The geometrically m-step solvable Grothendieck conjecture for genus 0 curves over finitely generated fields
Naganori Yamaguchi
TL;DR
This work advances anabelian understanding of genus $0$ hyperbolic curves over finitely generated fields by proving the geometrically $3$-step solvable Grothendieck conjecture in arbitrary characteristic. It develops a robust group-theoretic pipeline: (i) constructively reconstruct inertia and decomposition groups at cusps from higher-step solvable quotients using Blanchfield–Lyndon theory for free pro-$C$ groups and a weight filtration, (ii) define maximal cyclic subgroups of cyclotomic type to identify cusp data, and (iii) apply a rigidity invariant together with Frobenius-twist analysis to treat both characteristic $0$ and positive characteristic cases. The main results show that isomorphisms of $m$-step solvable quotients of the étale fundamental group determine the geometric isomorphism class of the curves up to twist-equivalence, with precise statements depending on the characteristic and parity of the data.
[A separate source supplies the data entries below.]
-- pv_equiv track=rewrite | github.com/Tofuni/code_demos_python | exercises/get_matching_substrs.py | matching_substr
-- ===== SOURCE A (Python) =====
-- def matching_substr(txt1, txt2):
-- 	r = []
-- 	for i in range(len(txt1)):
-- 		for j in range(len(txt2)):
-- 			if txt1[i] == txt2[j]:
-- 				r.append(txt1[i])
-- 				isMatch = True
-- 				count = 1
-- 				while isMatch:
-- 					isMatch = False
-- 					if i+count == len(txt1) or j+count == len(txt2):
-- 						break
-- 					if txt1[i+count] == txt2[j+count]:
-- 						isMatch = True
-- 						count += 1
-- 						r.append(txt1[i:i+count])
-- 	return r
-- ===== SOURCE B (Python) =====
-- def matching_substr(txt1, txt2):
--     n, m = len(txt1), len(txt2)
--     # dp[i][j] = length of common run starting at txt1[i], txt2[j]; row n is all zeros
--     dp = [[0] * (m + 1) for _ in range(n + 1)]
--     for i in range(n - 1, -1, -1):
--         for j in range(m - 1, -1, -1):
--             if txt1[i] == txt2[j]:
--                 dp[i][j] = dp[i + 1][j + 1] + 1
--     r = []
--     for i in range(n):
--         for L in dp[i]:
--             for k in range(1, L + 1):
--                 r.append(txt1[i:i + k])
--     return r
-- ===== Notes on version B (the rewrite author's own statement) =====
-- stated objective: alternative
-- what changed: Replaces A's per-cell while-loop re-extension of each diagonal with a bottom-up DP table of run lengths computed once, followed by a separate emission pass.
import Mathlib
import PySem

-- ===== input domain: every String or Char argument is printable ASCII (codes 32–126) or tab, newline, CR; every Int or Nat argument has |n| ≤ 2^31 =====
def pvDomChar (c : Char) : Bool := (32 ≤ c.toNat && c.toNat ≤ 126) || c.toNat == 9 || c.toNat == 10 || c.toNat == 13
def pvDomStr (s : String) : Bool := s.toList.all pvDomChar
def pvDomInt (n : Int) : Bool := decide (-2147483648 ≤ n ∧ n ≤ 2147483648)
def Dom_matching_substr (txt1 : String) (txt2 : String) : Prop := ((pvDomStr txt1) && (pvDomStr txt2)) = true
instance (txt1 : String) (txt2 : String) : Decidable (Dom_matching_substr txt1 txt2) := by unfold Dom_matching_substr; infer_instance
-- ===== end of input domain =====

-- B replaces A's per-cell while-loop diagonal extension with a bottom-up DP table of
-- run lengths computed once, then a separate emission pass (objective: alternative algorithm).

-- ===== PORT A =====
-- A's inner `while isMatch` loop.  Python breaks on `i+count == len(txt1) or j+count == len(txt2)`;
-- since i+count never exceeds the lengths here, the `<` guard below is the same test, made total.
-- `txt1[i:i+count]` (indices in range) is exactly `(t1.drop i).take count`.
def loopA (t1 t2 : List Char) (i j count : Nat) (r : List String) : List String :=
  if _h : i + count < t1.length ∧ j + count < t2.length then
    if t1.getD (i + count) ' ' = t2.getD (j + count) ' ' then
      loopA t1 t2 i j (count + 1) (r ++ [String.mk ((t1.drop i).take (count + 1))])
    else r
  else r
termination_by t1.length - (i + count)
decreasing_by omega

def matching_substr (txt1 : String) (txt2 : String) : List String :=
  let t1 := txt1.toList
  let t2 := txt2.toList
  (List.range t1.length).foldl (fun r i =>
    (List.range t2.length).foldl (fun r j =>
      if t1.getD i ' ' = t2.getD j ' ' then
        loopA t1 t2 i j 1 (r ++ [String.mk [t1.getD i ' ']])
      else r) r) []

-- ===== PORT B =====
-- dp row i from row i+1: dp[i][j] = dp[i+1][j+1] + 1 if txt1[i]==txt2[j] else 0, sentinel 0 at j = m.
def rowB (c : Char) (t2 : List Char) (nxt : List Nat) : List Nat :=
  match t2 with
  | [] => [0]
  | ch :: rest => (if c = ch then nxt.tail.headD 0 + 1 else 0) :: rowB c rest nxt.tail

-- rows i = 0 .. n-1, each from the row below; the missing row n is all zeros.
def rowsB (t2 : List Char) : List Char → List (List Nat)
  | [] => []
  | c :: rest =>
    let rs := rowsB t2 rest
    rowB c t2 (rs.headD (List.replicate (t2.length + 1) 0)) :: rs

-- emission pass: for each i, each run length L in dp row i, emit txt1[i:i+k] for k = 1..L
-- (`t1.tails` pairs row i with the suffix `t1.drop i`; `txt1[i:i+k]` = `(t1.drop i).take k`).
def matching_substr_alt (txt1 : String) (txt2 : String) : List String :=
  let t1 := txt1.toList
  let t2 := txt2.toList
  ((rowsB t2 t1).zip t1.tails).flatMap (fun p =>
    p.1.flatMap (fun L => (List.range L).map (fun k => String.mk (p.2.take (k + 1)))))

-- ===== PRECONDITION & SPEC =====
def Spec_matching_substr (txt1 : String) (txt2 : String) (out : List String) : Prop := out = matching_substr_alt txt1 txt2
instance (txt1 : String) (txt2 : String) (out : List String) : Decidable (Spec_matching_substr txt1 txt2 out) := by unfold Spec_matching_substr; infer_instance

-- ===== CLAIM (what is proved, stated in full; the proofs are below) =====
def Claim_equal_matching_substr : Prop := ∀ (txt1 : String) (txt2 : String), Dom_matching_substr txt1 txt2 → Spec_matching_substr txt1 txt2 (matching_substr txt1 txt2)

-- ===== LEMMAS AND PROOFS =====

-- length of the common diagonal run at the heads of two suffixes
def runLen : List Char → List Char → Nat
  | a :: as, b :: bs => if a = b then runLen as bs + 1 else 0
  | _, _ => 0

theorem runLen_nil_left (u : List Char) : runLen [] u = 0 := by cases u <;> rfl

theorem runLen_nil_right (s : List Char) : runLen s [] = 0 := by cases s <;> rfl

-- the strings A emits at cell (i, j), phrased on the suffixes
def cellOut (s u : List Char) : List String :=
  (List.range (runLen s u)).map (fun k => String.mk (s.take (k + 1)))

theorem cellOut_nil_right (s : List Char) : cellOut s [] = [] := by
  simp [cellOut, runLen_nil_right]

-- A's while loop appends the prefixes of lengths count+1 .. count+runLen of the diagonal
theorem loopA_spec (t1 t2 : List Char) (i j count : Nat) (r : List String) :
    loopA t1 t2 i j count r =
      r ++ (List.range (runLen (t1.drop (i + count)) (t2.drop (j + count)))).map
        (fun k => String.mk ((t1.drop i).take (count + 1 + k))) := by
  fun_induction loopA t1 t2 i j count r with
  | case1 count r _h heq ih =>
    obtain ⟨h1, h2⟩ := _h
    rw [ih]
    rw [List.drop_eq_getElem_cons h1, List.drop_eq_getElem_cons h2]
    rw [List.getD_eq_getElem t1 ' ' h1, List.getD_eq_getElem t2 ' ' h2] at heq
    simp only [runLen, if_pos heq]
    rw [List.range_succ_eq_map]
    simp only [List.map_cons, List.map_map, List.append_assoc, List.cons_append]
    rw [show i + count + 1 = i + (count + 1) from by omega,
        show j + count + 1 = j + (count + 1) from by omega]
    congr 2
    apply List.map_congr_left
    intro k _
    simp only [Function.comp_apply]
    congr 2
    omega
  | case2 count r _h heq =>
    obtain ⟨h1, h2⟩ := _h
    rw [List.drop_eq_getElem_cons h1, List.drop_eq_getElem_cons h2]
    rw [List.getD_eq_getElem t1 ' ' h1, List.getD_eq_getElem t2 ' ' h2] at heq
    simp [runLen, heq]
  | case3 count r _h =>
    rw [Classical.not_and_iff_not_or_not] at _h
    rcases _h with h1 | h1
    · rw [show t1.drop (i + count) = [] from List.drop_eq_nil_of_le (by omega), runLen_nil_left]
      simp
    · rw [show t2.drop (j + count) = [] from List.drop_eq_nil_of_le (by omega), runLen_nil_right]
      simp

-- generic: a foldl that only appends is a flatMap
theorem foldl_append_gen {α β : Type} (l : List β) (f : List α → β → List α) (g : β → List α)
    (h : ∀ r x, x ∈ l → f r x = r ++ g x) :
    ∀ init, l.foldl f init = init ++ l.flatMap g := by
  induction l with
  | nil => simp
  | cons x xs ih =>
    intro init
    simp only [List.foldl_cons, List.flatMap_cons]
    rw [h init x (by simp), ih (fun r y hy => h r y (by simp [hy])), List.append_assoc]

-- generic: flatMap over `range l.length` of a function of the suffixes
theorem range_flatMap_drop {α γ : Type} (l : List γ) (f : List γ → List α) :
    (List.range l.length).flatMap (fun i => f (l.drop i)) ++ f [] =
      l.tails.flatMap f := by
  induction l with
  | nil => simp [List.tails]
  | cons c rest ih =>
    rw [List.length_cons, List.range_succ_eq_map, List.flatMap_cons, List.flatMap_map]
    simp only [List.drop_zero, List.drop_succ_cons]
    rw [List.tails_cons, List.flatMap_cons, List.append_assoc, ih]

theorem tails_ne_nil' {α : Type} (l : List α) : l.tails ≠ [] := by
  cases l <;> simp [List.tails]

-- every tails list is its proper part followed by the final []
theorem tails_eq_dropLast_concat {α : Type} (l : List α) :
    l.tails = l.tails.dropLast ++ [([] : List α)] := by
  induction l with
  | nil => simp [List.tails]
  | cons c rest ih =>
    rw [List.tails_cons]
    rw [show ((c :: rest) :: rest.tails).dropLast = (c :: rest) :: rest.tails.dropLast from by
      cases h : rest.tails with
      | nil => exact absurd h (tails_ne_nil' _)
      | cons a as => simp]
    rw [List.cons_append, ← ih]

theorem headD_tails_map {α : Type} (f : List Char → α) (d : α) (l : List Char) :
    ((l.tails.map f).headD d) = f l := by
  cases l <;> simp [List.tails]

-- rowB computes the runLen values along one row
theorem rowB_spec (c : Char) (s : List Char) :
    ∀ t2 : List Char, rowB c t2 (t2.tails.map (runLen s)) = t2.tails.map (runLen (c :: s)) := by
  intro t2
  induction t2 with
  | nil => simp [rowB, List.tails, runLen_nil_right]
  | cons ch rest ih =>
    rw [List.tails_cons, List.map_cons, rowB, List.tail_cons, ih]
    congr 1
    rw [headD_tails_map]
    show (if c = ch then runLen s rest + 1 else 0) = runLen (c :: s) (ch :: rest)
    simp only [runLen]

theorem map_runLen_nil (t2 : List Char) :
    t2.tails.map (runLen []) = List.replicate (t2.length + 1) 0 := by
  rw [List.eq_replicate_iff]
  refine ⟨by simp, ?_⟩
  intro b hb
  simp only [List.mem_map] at hb
  obtain ⟨u, _, hu⟩ := hb
  rw [← hu, runLen_nil_left]

-- rowsB computes, for each i, the row of runLen values of the i-th suffix
theorem rowsB_spec (t2 : List Char) :
    ∀ t1 : List Char, rowsB t2 t1 = t1.tails.dropLast.map (fun s => t2.tails.map (runLen s)) := by
  intro t1
  induction t1 with
  | nil => simp [rowsB, List.tails]
  | cons c rest ih =>
    rw [rowsB, ih]
    rw [List.tails_cons]
    rw [show ((c :: rest) :: rest.tails).dropLast = (c :: rest) :: rest.tails.dropLast from by
      cases h : rest.tails with
      | nil => exact absurd h (tails_ne_nil' _)
      | cons a as => simp]
    rw [List.map_cons]
    congr 1
    have hhead : (rest.tails.dropLast.map (fun s => t2.tails.map (runLen s))).headD
        (List.replicate (t2.length + 1) 0) = t2.tails.map (runLen rest) := by
      cases rest with
      | nil => simp [List.tails, map_runLen_nil]
      | cons a as =>
        rw [List.tails_cons]
        rw [show ((a :: as) :: as.tails).dropLast = (a :: as) :: as.tails.dropLast from by
          cases h : as.tails with
          | nil => exact absurd h (tails_ne_nil' _)
          | cons b bs => simp]
        simp
    rw [hhead, rowB_spec]

theorem tails_flatMap_cellOut (s : List Char) (t2 : List Char) :
    t2.tails.flatMap (fun u => cellOut s u) =
      (List.range t2.length).flatMap (fun j => cellOut s (t2.drop j)) := by
  rw [← range_flatMap_drop t2 (fun u => cellOut s u)]
  simp [cellOut_nil_right]

-- flattening the zip of the dp rows with the suffixes, structurally
theorem zip_tails_flatMap (t2 : List Char) (Phi : List Nat × List Char → List String) :
    ∀ l : List Char,
      ((l.tails.dropLast.map (fun s => t2.tails.map (runLen s))).zip l.tails).flatMap Phi =
        l.tails.dropLast.flatMap (fun s => Phi (t2.tails.map (runLen s), s)) := by
  intro l
  induction l with
  | nil => simp [List.tails]
  | cons c rest ih =>
    rw [List.tails_cons]
    rw [show ((c :: rest) :: rest.tails).dropLast = (c :: rest) :: rest.tails.dropLast from by
      cases h : rest.tails with
      | nil => exact absurd h (tails_ne_nil' _)
      | cons a as => simp]
    rw [List.map_cons, List.zip_cons_cons, List.flatMap_cons, ih, List.flatMap_cons]

-- ===== VERDICT (by name: the statement is the Claim_ definition above) =====
theorem matching_substr_spec : Claim_equal_matching_substr := by
  intro txt1 txt2 _
  unfold Spec_matching_substr matching_substr matching_substr_alt
  dsimp only
  set t1 := txt1.toList with ht1
  set t2 := txt2.toList with ht2
  have hnil : (List.range t2.length).flatMap (fun j => cellOut ([] : List Char) (t2.drop j)) = [] := by
    simp [cellOut, runLen_nil_left]
  -- A side: collapse the folds into flatMaps of cellOut
  have hinner : ∀ i, i < t1.length → ∀ r : List String,
      (List.range t2.length).foldl (fun r j =>
        if t1.getD i ' ' = t2.getD j ' ' then
          loopA t1 t2 i j 1 (r ++ [String.mk [t1.getD i ' ']])
        else r) r =
      r ++ (List.range t2.length).flatMap (fun j => cellOut (t1.drop i) (t2.drop j)) := by
    intro i hi r
    apply foldl_append_gen
    intro r' j hj
    rw [List.mem_range] at hj
    rw [List.getD_eq_getElem t1 ' ' hi, List.getD_eq_getElem t2 ' ' hj]
    by_cases hc : t1[i] = t2[j]
    · rw [if_pos hc, loopA_spec]
      unfold cellOut
      rw [List.drop_eq_getElem_cons hi, List.drop_eq_getElem_cons hj]
      simp only [runLen, if_pos hc]
      rw [List.range_succ_eq_map]
      simp only [List.map_cons, List.map_map, List.append_assoc, List.cons_append,
        List.take_succ_cons, List.take_zero]
      congr 2
      apply List.map_congr_left
      intro k _
      simp only [Function.comp_apply]
      rw [show 1 + 1 + k = (k + 1) + 1 from by omega, List.take_succ_cons]
    · rw [if_neg hc]
      unfold cellOut
      rw [List.drop_eq_getElem_cons hi, List.drop_eq_getElem_cons hj]
      simp [runLen, hc]
  have hA : (List.range t1.length).foldl (fun r i =>
      (List.range t2.length).foldl (fun r j =>
        if t1.getD i ' ' = t2.getD j ' ' then
          loopA t1 t2 i j 1 (r ++ [String.mk [t1.getD i ' ']])
        else r) r) [] =
      (List.range t1.length).flatMap (fun i =>
        (List.range t2.length).flatMap (fun j => cellOut (t1.drop i) (t2.drop j))) := by
    rw [foldl_append_gen _ _
      (fun i => (List.range t2.length).flatMap (fun j => cellOut (t1.drop i) (t2.drop j)))
      (fun r i hi => hinner i (List.mem_range.mp hi) r) []]
    simp
  rw [hA]
  -- turn the A side into a flatMap over the proper suffixes of t1
  have h1 := range_flatMap_drop t1
      (fun s => (List.range t2.length).flatMap (fun j => cellOut s (t2.drop j)))
  rw [hnil, List.append_nil] at h1
  rw [h1]
  -- B side: rows are the runLen rows; flatten the zip structurally
  rw [rowsB_spec, zip_tails_flatMap]
  -- A side: split off the final empty suffix of tails
  conv_lhs => rw [tails_eq_dropLast_concat t1]
  rw [List.flatMap_append, List.flatMap_cons, List.flatMap_nil, List.append_nil, hnil,
    List.append_nil]
  -- pointwise: the dp row emission at suffix s is exactly A's cellOut emission
  congr 1
  funext s
  rw [List.flatMap_map, ← tails_flatMap_cellOut]
  rfl
-- Main simulation: inside d open groups (left − right = d ≥ 1, saved index a) A's
-- counter scan returns (a, j) where j closes the outermost group, i.e. the d-th
-- successive findMatch.
theorem findA_eq_chain : ∀ (n : Nat) (l : List Char), l.length ≤ n →
    ∀ (idx right a : Int) (rmi : Option Int) (d : Nat), 0 ≤ right → 1 ≤ d →
    findA l idx (right + d) right (some a) rmi = (chain l idx d).map (fun j => (a, j)) := by
  intro n
  induction n with
  | zero =>
    intro l hl idx right a rmi d _ _
    have : l = [] := List.eq_nil_of_length_eq_zero (by omega)
    subst this
    simp [findA, chain_nil]
  | succ n ih =>
    intro l hl idx right a rmi d hr hd
    cases l with
    | nil => simp [findA, chain_nil]
    | cons c rest =>
      have hrest : rest.length ≤ n := by simp at hl; omega
      by_cases hc : c = '('
      · subst hc
        rw [chain_open rest idx d hd]
        rw [findA_step_open rest idx _ right (some a) rmi (by omega)]
        rw [show right + (d : Int) + 1 = right + ((d : Nat) + 1 : Nat) by push_cast; ring]
        exact ih rest hrest (idx + 1) right a rmi (d + 1) hr (by omega)
      · by_cases hc2 : c = ')'
        · subst hc2
          obtain ⟨e, rfl⟩ : ∃ e, d = e + 1 := ⟨d - 1, by omega⟩
          rw [chain_close]
          by_cases he : e = 0
          · subst he
            rw [if_pos rfl]
            rw [show right + ((0 + 1 : Nat) : Int) = right + 1 by norm_num]
            rw [findA_step_close_done rest idx right a rmi hr]
            rfl
          · rw [if_neg he]
            rw [findA_step_close_deep rest idx _ right (some a) rmi (by
              have h1 : 1 ≤ e := by omega
              push_cast; omega)]
            rw [show right + ((e + 1 : Nat) : Int) = (right + 1) + (e : Nat) by push_cast; ring]
            exact ih rest hrest (idx + 1) (right + 1) a (some idx) e (by omega) (by omega)
        · rw [chain_other c rest idx d hc hc2 hd]
          rw [findA_step_other c rest idx _ right (some a) rmi hc hc2 (by
            have h1 : 1 ≤ d := hd
            push_cast; omega)]
          exact ih rest hrest (idx + 1) right a rmi d hr hd

-- d = 1: the chain is a single findMatch.
theorem chain_one (l : List Char) (i : Int) :
    chain l i 1 = (findMatch l i).map (fun p => p.1) := by
  cases hf : findMatch l i with
  | none => simp [chain, hf]
  | some p => obtain ⟨j, r, hr⟩ := p; simp [chain, hf]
The paper thus establishes a concrete, higher-step solvable proxy for Grothendieck’s anabelian program in genus $0$, with significant implications for understanding how solvable quotients encode cusp and moduli information. It introduces new tools—such as the rigidity invariant and the cyclotomic-type maximal cyclic subgroups—and leverages Galois descent to connect group-theoretic data with geometric structures. In sum, the results illuminate how solvable quotients retain enough arithmetic and geometric information to recover genus $0$ curves up to well-understood twists.
Abstract
In this paper, we present some partial results for the geometrically m-step solvable Grothendieck conjecture in anabelian geometry. Among other things, we prove the geometrically 3-step solvable Grothendieck conjecture for genus 0 curves over fields finitely generated over the prime field of arbitrary characteristic.